Molecular and Cellular Biophysics , University of Denver , Denver , Colorado 80209 , United States.
Department of Physics and Astronomy , University of Denver , Denver , Colorado 80209 , United States.
J Phys Chem B. 2018 May 31;122(21):5666-5677. doi: 10.1021/acs.jpcb.7b12251. Epub 2018 Feb 15.
Gene networks with feedback often involve interactions between multiple species of biomolecules, much more than experiments can actually monitor. Coupled with this is the challenge that experiments often measure gene expression in noisy fluorescence instead of protein numbers. How do we infer biophysical information and characterize the underlying circuits from this limited and convoluted data? We address this by building stochastic models using the principle of Maximum Caliber (MaxCal). MaxCal uses the basic information on synthesis, degradation, and feedback-without invoking any other auxiliary species and ad hoc reactions-to generate stochastic trajectories similar to those typically measured in experiments. MaxCal in conjunction with Maximum Likelihood (ML) can infer parameters of the model using fluctuating trajectories of protein expression over time. We demonstrate the success of the MaxCal + ML methodology using synthetic data generated from known circuits of different genetic switches: (i) a single-gene autoactivating circuit involving five species (including mRNA), (ii) a mutually repressing two-gene circuit (toggle switch) with seven species (including mRNA) considering stochastic time traces of two proteins, and (iii) the same toggle switch circuit considering stochastic time traces of only one of the two proteins. To further challenge the MaxCal + ML inference scheme, we repeat our analysis for the second and third scenario with traces expressed in noisy fluorescence instead of protein number to closely mimic typical experiments. We show that, for all of these models with increasing complexity and obfuscation, the minimal model of MaxCal is still able to capture the fluctuations of the trajectory and infer basic underlying rate parameters when benchmarked against the known values used to generate the synthetic data. Importantly, the model also yields an effective feedback parameter that can be used to quantify interactions within these circuits. These applications show the promise of MaxCal's ability to characterize circuits with limited data, and its utility to better understand evolution and advance design strategies for specific functions.

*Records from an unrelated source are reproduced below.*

-- consecutive slices of paras given the cut list
def pvSlices (paras : List String) (a : Nat) (cs : List Nat) : List (List String) :=
  match cs with
  | [] => []
  | c :: cs' => (paras.drop a).take (c - a) :: pvSlices paras c cs'

-- running scan of word counts
def pvScan (t : Nat) (ps : List String) : List Nat :=
  match ps with
  | [] => []
  | p :: rs => (t + pvWc p) :: pvScan (t + pvWc p) rs

-- invariant tying A's loop state to the greedy partition state
def pvR (ast : List (List (String × String)) × List String × String × Int)
    (bst : List (List String) × List String) : Prop :=
  ast.1 = bst.1.zipIdx.map (fun gi => pvLabelB gi.2 gi.1) ∧
  ast.2.1 = bst.2 ∧
  ast.2.2.1 = (if bst.1.length = 0 then "Introduction"
               else "Section " ++ PySem.Int.toStr ((bst.1.length : Int) + 1)) ∧
  ast.2.2.2 = (bst.1.length : Int) + 1

theorem pvFullB_iff (cur : List String) :
    pvFullB cur = true ↔ (cur ≠ [] ∧ (5 ≤ cur.length ∨ 500 < pvWordSumA cur)) := by
  simp [pvFullB]

theorem pvStepA_R (ast : List (List (String × String)) × List String × String × Int)
    (bst : List (List String) × List String) (par : String) (h : pvR ast bst) :
    pvR (pvStepA ast par)
      (if PySem.Str.strip par = "" then bst else pvPartB bst (PySem.Str.strip par)) := by
  obtain ⟨segments, cur, topic, cnt⟩ := ast
  obtain ⟨groups, bcur⟩ := bst
  obtain ⟨h1, h2, h3, h4⟩ := h
  simp only at h1 h2 h3 h4
  subst h1 h2 h3 h4
  by_cases hp : PySem.Str.strip par = ""
  · simp [pvStepA, hp, pvR]
  · simp only [if_neg hp]
    by_cases hfull : pvFullB cur = true
    · obtain ⟨hbne, hcond⟩ := (pvFullB_iff cur).mp hfull
      simp only [pvStepA, if_neg hp, if_pos hcond, if_pos hbne,
        pvPartB, if_pos hfull, pvR]
      refine ⟨?_, ?_, ?_, ?_⟩
      · rcases groups with _ | ⟨g, gs⟩ <;>
          simp [List.zipIdx_append, pvLabelB] <;> congr 1 <;> ring
      · simp
      · simp
      · simp only [List.length_append, List.length_cons, List.length_nil]; push_cast; ring
    · have hcond : ¬ (5 ≤ cur.length ∨ 500 < pvWordSumA cur) := by
        by_cases hb : cur = []
        · subst hb; decide
        · intro hc; exact hfull ((pvFullB_iff cur).mpr ⟨hb, hc⟩)
      simp [pvStepA, hp, hcond, pvPartB, hfull, pvR]

theorem pvFold_R (ps : List String)
    (ast : List (List (String × String)) × List String × String × Int)
    (bst : List (List String) × List String) (h : pvR ast bst) :
    pvR (ps.foldl pvStepA ast)
      (((ps.map PySem.Str.strip).filter (· ≠ "")).foldl pvPartB bst) := by
  induction ps generalizing ast bst with
  | nil => simpa using h
  | cons par rest ih =>
    have := pvStepA_R ast bst par h
    by_cases hp : PySem.Str.strip par = ""
    · simp only [hp] at this
      simpa [List.foldl_cons, hp] using ih _ _ (by simpa [pvStepA, hp] using h)
    · simp only [if_neg hp] at this
      simpa [List.foldl_cons, hp] using ih _ _ this

-- A's final assembly, rewritten through pvR to the greedy groups with labels
theorem pvAssemble (ast : List (List (String × String)) × List String × String × Int)
    (bst : List (List String) × List String) (t : String) (h : pvR ast bst) :
    (if (if ast.2.1 ≠ [] then
           ast.1 ++ [[("topic", ast.2.2.1), ("content", PySem.Str.join "\n\n" ast.2.1)]]
         else ast.1) = []
     then [[("topic", "Full Transcript"), ("content", t)]]
     else (if ast.2.1 ≠ [] then
             ast.1 ++ [[("topic", ast.2.2.1), ("content", PySem.Str.join "\n\n" ast.2.1)]]
           else ast.1))
    = (if (if bst.2.isEmpty then bst.1 else bst.1 ++ [bst.2]).isEmpty
       then [[("topic", "Full Transcript"), ("content", t)]]
       else ((if bst.2.isEmpty then bst.1 else bst.1 ++ [bst.2]).zipIdx.map
               (fun gi => pvLabelB gi.2 gi.1))) := by
  obtain ⟨segs, cur, topic, cnt⟩ := ast
  obtain ⟨groups, bcur⟩ := bst
  obtain ⟨h1, h2, h3, h4⟩ := h
  simp only at h1 h2 h3 h4
  subst h1 h2 h3
  by_cases hb : cur = []
  · subst hb
    rcases groups with _ | ⟨g, gs⟩ <;> simp [pvLabelB]
  · have hb' : cur.isEmpty = false := List.isEmpty_eq_false_iff.mpr hb
    rcases groups with _ | ⟨g, gs⟩ <;>
      simp [List.zipIdx_append, pvLabelB, hb, hb'] <;> congr 1 <;> ring

-- ---- word-count / prefix-sum facts ----

theorem pvWsum_foldl (t : Nat) (xs : List String) :
    xs.foldl (fun a p => a + pvWc p) t = t + pvWordSumA xs := by
  induction xs generalizing t with
  | nil => simp [pvWordSumA]
  | cons x xs ih =>
    rw [List.foldl_cons, ih]
    have h2 : pvWordSumA (x :: xs) = 0 + pvWc x + pvWordSumA xs := by
      unfold pvWordSumA
      rw [List.foldl_cons, ih]
      rfl
    omega

theorem pvWsum_cons (x : String) (xs : List String) :
    pvWordSumA (x :: xs) = pvWc x + pvWordSumA xs := by
  show (x :: xs).foldl (fun a p => a + pvWc p) 0 = _
  rw [List.foldl_cons, pvWsum_foldl]
  omega

theorem pvWsum_append (xs ys : List String) :
    pvWordSumA (xs ++ ys) = pvWordSumA xs + pvWordSumA ys := by
  show (xs ++ ys).foldl (fun a p => a + pvWc p) 0 = _
  rw [List.foldl_append, pvWsum_foldl]
  rfl

theorem pvPrefix_go (ps : List String) (acc : List Nat) (t : Nat) :
    ps.foldl (fun Wt p => (Wt.1 ++ [Wt.2 + pvWc p], Wt.2 + pvWc p)) (acc, t)
      = (acc ++ pvScan t ps, t + pvWordSumA ps) := by
  induction ps generalizing acc t with
  | nil => simp [pvScan, pvWordSumA]
  | cons p rs ih =>
    simp only [List.foldl_cons, ih, pvScan, pvWsum_cons, List.append_assoc,
      List.singleton_append]
    exact Prod.ext rfl (by omega)

theorem pvScan_getD (ps : List String) (t i : Nat) (hi : i < ps.length) :
    (pvScan t ps).getD i 0 = t + pvWordSumA (ps.take (i + 1)) := by
  induction ps generalizing t i with
  | nil => simp at hi
  | cons p rs ih =>
    cases i with
    | zero => simp [pvScan, pvWsum_cons, pvWordSumA]
    | succ j =>
      have hj : j < rs.length := by simpa using hi
      simp only [pvScan, List.getD_cons_succ, ih _ _ hj, List.take_succ_cons, pvWsum_cons]
      omega

theorem pvW_getD (paras : List String) (i : Nat) (hi : i <= paras.length) :
    ((pvPrefixB paras).1).getD i 0 = pvWordSumA (paras.take i) := by
  unfold pvPrefixB
  rw [pvPrefix_go]
  cases i with
  | zero => simp [pvWordSumA]
  | succ j =>
    have hj : j < paras.length := by omega
    simp only [List.singleton_append, List.getD_cons_succ]
    rw [pvScan_getD _ _ _ hj]
    omega

-- ---- slice facts ----

theorem pvSl_wsum (paras : List String) (s e : Nat) (hse : s <= e) (he : e <= paras.length) :
    pvWordSumA (paras.take e) =
      pvWordSumA (paras.take s) + pvWordSumA ((paras.drop s).take (e - s)) := by
  have h : paras.take e = paras.take s ++ (paras.drop s).take (e - s) := by
    rw [<- List.take_add]
    congr 1
    omega
  rw [h, pvWsum_append]

theorem pvSl_ne_nil (paras : List String) (s e : Nat) (hs : s < e) (hse : s < paras.length) :
    (paras.drop s).take (e - s) ≠ [] := by
  simp only [ne_eq, List.take_eq_nil_iff, List.drop_eq_nil_iff]
  omega

-- pvFullB on a slice, decided by arithmetic on the prefix sums
theorem pvFull_slice (paras : List String) (s e : Nat) (hs : s < e) (he : e <= paras.length) :
    pvFullB ((paras.drop s).take (e - s)) =
      decide (5 <= e - s ∨ 500 <
        ((pvPrefixB paras).1).getD e 0 - ((pvPrefixB paras).1).getD s 0) := by
  have hlen : ((paras.drop s).take (e - s)).length = e - s := by
    simp only [List.length_take, List.length_drop]
    omega
  have hadd := pvSl_wsum paras s e (by omega) he
  have hW_e := pvW_getD paras e he
  have hW_s := pvW_getD paras s (by omega)
  have hne := pvSl_ne_nil paras s e hs (by omega)
  rw [hW_e, hW_s, hadd]
  by_cases hc : 5 <= e - s ∨ 500 < pvWordSumA ((paras.drop s).take (e - s))
  · rw [(pvFullB_iff _).mpr ⟨hne, by omega⟩, eq_comm, decide_eq_true_iff]
    omega
  · have hf0 : pvFullB ((paras.drop s).take (e - s)) = false := by
      rw [Bool.eq_false_iff]
      intro hf
      obtain ⟨-, hor⟩ := (pvFullB_iff _).mp hf
      omega
    rw [hf0, eq_comm, decide_eq_false_iff_not]
    omega

theorem pvFindEndGo_le (W : List Nat) (n s e : Nat) (he : e <= n) :
    pvFindEndGo W n s e <= n := by
  unfold pvFindEndGo
  split
  · next h => exact pvFindEndGo_le W n s (e + 1) (by omega)
  · exact he
termination_by n - e
decreasing_by omega

-- grow over the tail of paras reaches exactly the inner while loop's stop index
theorem pvGrowFind (paras : List String) (s e : Nat) (hs : s < e) (he : e <= paras.length) :
    pvGrow ((paras.drop s).take (e - s)) (paras.drop e)
      = ((paras.drop s).take (pvFindEndGo (pvPrefixB paras).1 paras.length s e - s),
         paras.drop (pvFindEndGo (pvPrefixB paras).1 paras.length s e)) := by
  rw [pvFindEndGo]
  split
  · next h =>
    have hen : e < paras.length := h.1
    have hfull : pvFullB ((paras.drop s).take (e - s)) = false := by
      rw [pvFull_slice paras s e hs he, decide_eq_false_iff_not]
      omega
    rw [List.drop_eq_getElem_cons hen]
    have hstep : ((paras.drop s).take (e - s)) ++ [paras[e]]
        = (paras.drop s).take (e + 1 - s) := by
      have hlt' : e - s < (paras.drop s).length := by
        simp only [List.length_drop]
        omega
      have hget : paras[e] = (paras.drop s)[e - s]'hlt' := by
        simp only [List.getElem_drop]
        congr 1
        omega
      rw [hget, List.take_append_getElem]
      congr 1
      omega
    simp only [pvGrow, hfull, Bool.false_eq_true, if_false, hstep]
    exact pvGrowFind paras s (e + 1) (by omega) (by omega)
  · next h =>
    by_cases hen : e = paras.length
    · subst hen
      simp [pvGrow]
    · have hlt : e < paras.length := by omega
      have hfull : pvFullB ((paras.drop s).take (e - s)) = true := by
        rw [pvFull_slice paras s e hs he, decide_eq_true_iff]
        omega
      rw [List.drop_eq_getElem_cons hlt]
      simp only [pvGrow, hfull, if_true]
termination_by paras.length - e
decreasing_by omega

具有反馈的基因网络通常涉及多种生物分子之间的相互作用,远远超出了实验实际可以监测的范围。此外,实验通常以嘈杂的荧光而非蛋白质数量来测量基因表达,这也是一个挑战。我们如何从这些有限且复杂的数据中推断生物物理信息并描述潜在的电路?我们通过使用最大口径(MaxCal)原理构建随机模型来解决这个问题。MaxCal 使用关于合成、降解和反馈的基本信息-无需调用任何其他辅助物质和特定反应-生成类似于实验中通常测量的随机轨迹。MaxCal 与最大似然(ML)相结合,可以使用蛋白质表达随时间波动的轨迹来推断模型的参数。我们使用不同遗传开关的已知电路生成的合成数据证明了 MaxCal + ML 方法的成功:(i)涉及五个物种(包括 mRNA)的单基因自激活电路,(ii)具有七个物种(包括 mRNA)的相互抑制的两个基因电路(toggle switch),考虑到两个蛋白质的随机时间轨迹,以及(iii)仅考虑两个蛋白质之一的随机时间轨迹的相同 toggle switch 电路。为了进一步挑战 MaxCal + ML 推断方案,我们使用嘈杂荧光而不是蛋白质数量来表示的第二和第三个场景的轨迹重复我们的分析,以紧密模拟典型实验。我们表明,对于所有这些具有越来越复杂和混乱的模型,MaxCal 的最小模型仍然能够捕获轨迹的波动,并在与用于生成合成数据的已知值进行基准测试时推断基本的潜在速率参数。重要的是,该模型还产生了一个有效的反馈参数,可用于量化这些电路中的相互作用。这些应用表明了 MaxCal 以有限数据表征电路的能力的前景,以及它有助于更好地理解进化并推进特定功能的设计策略的实用性。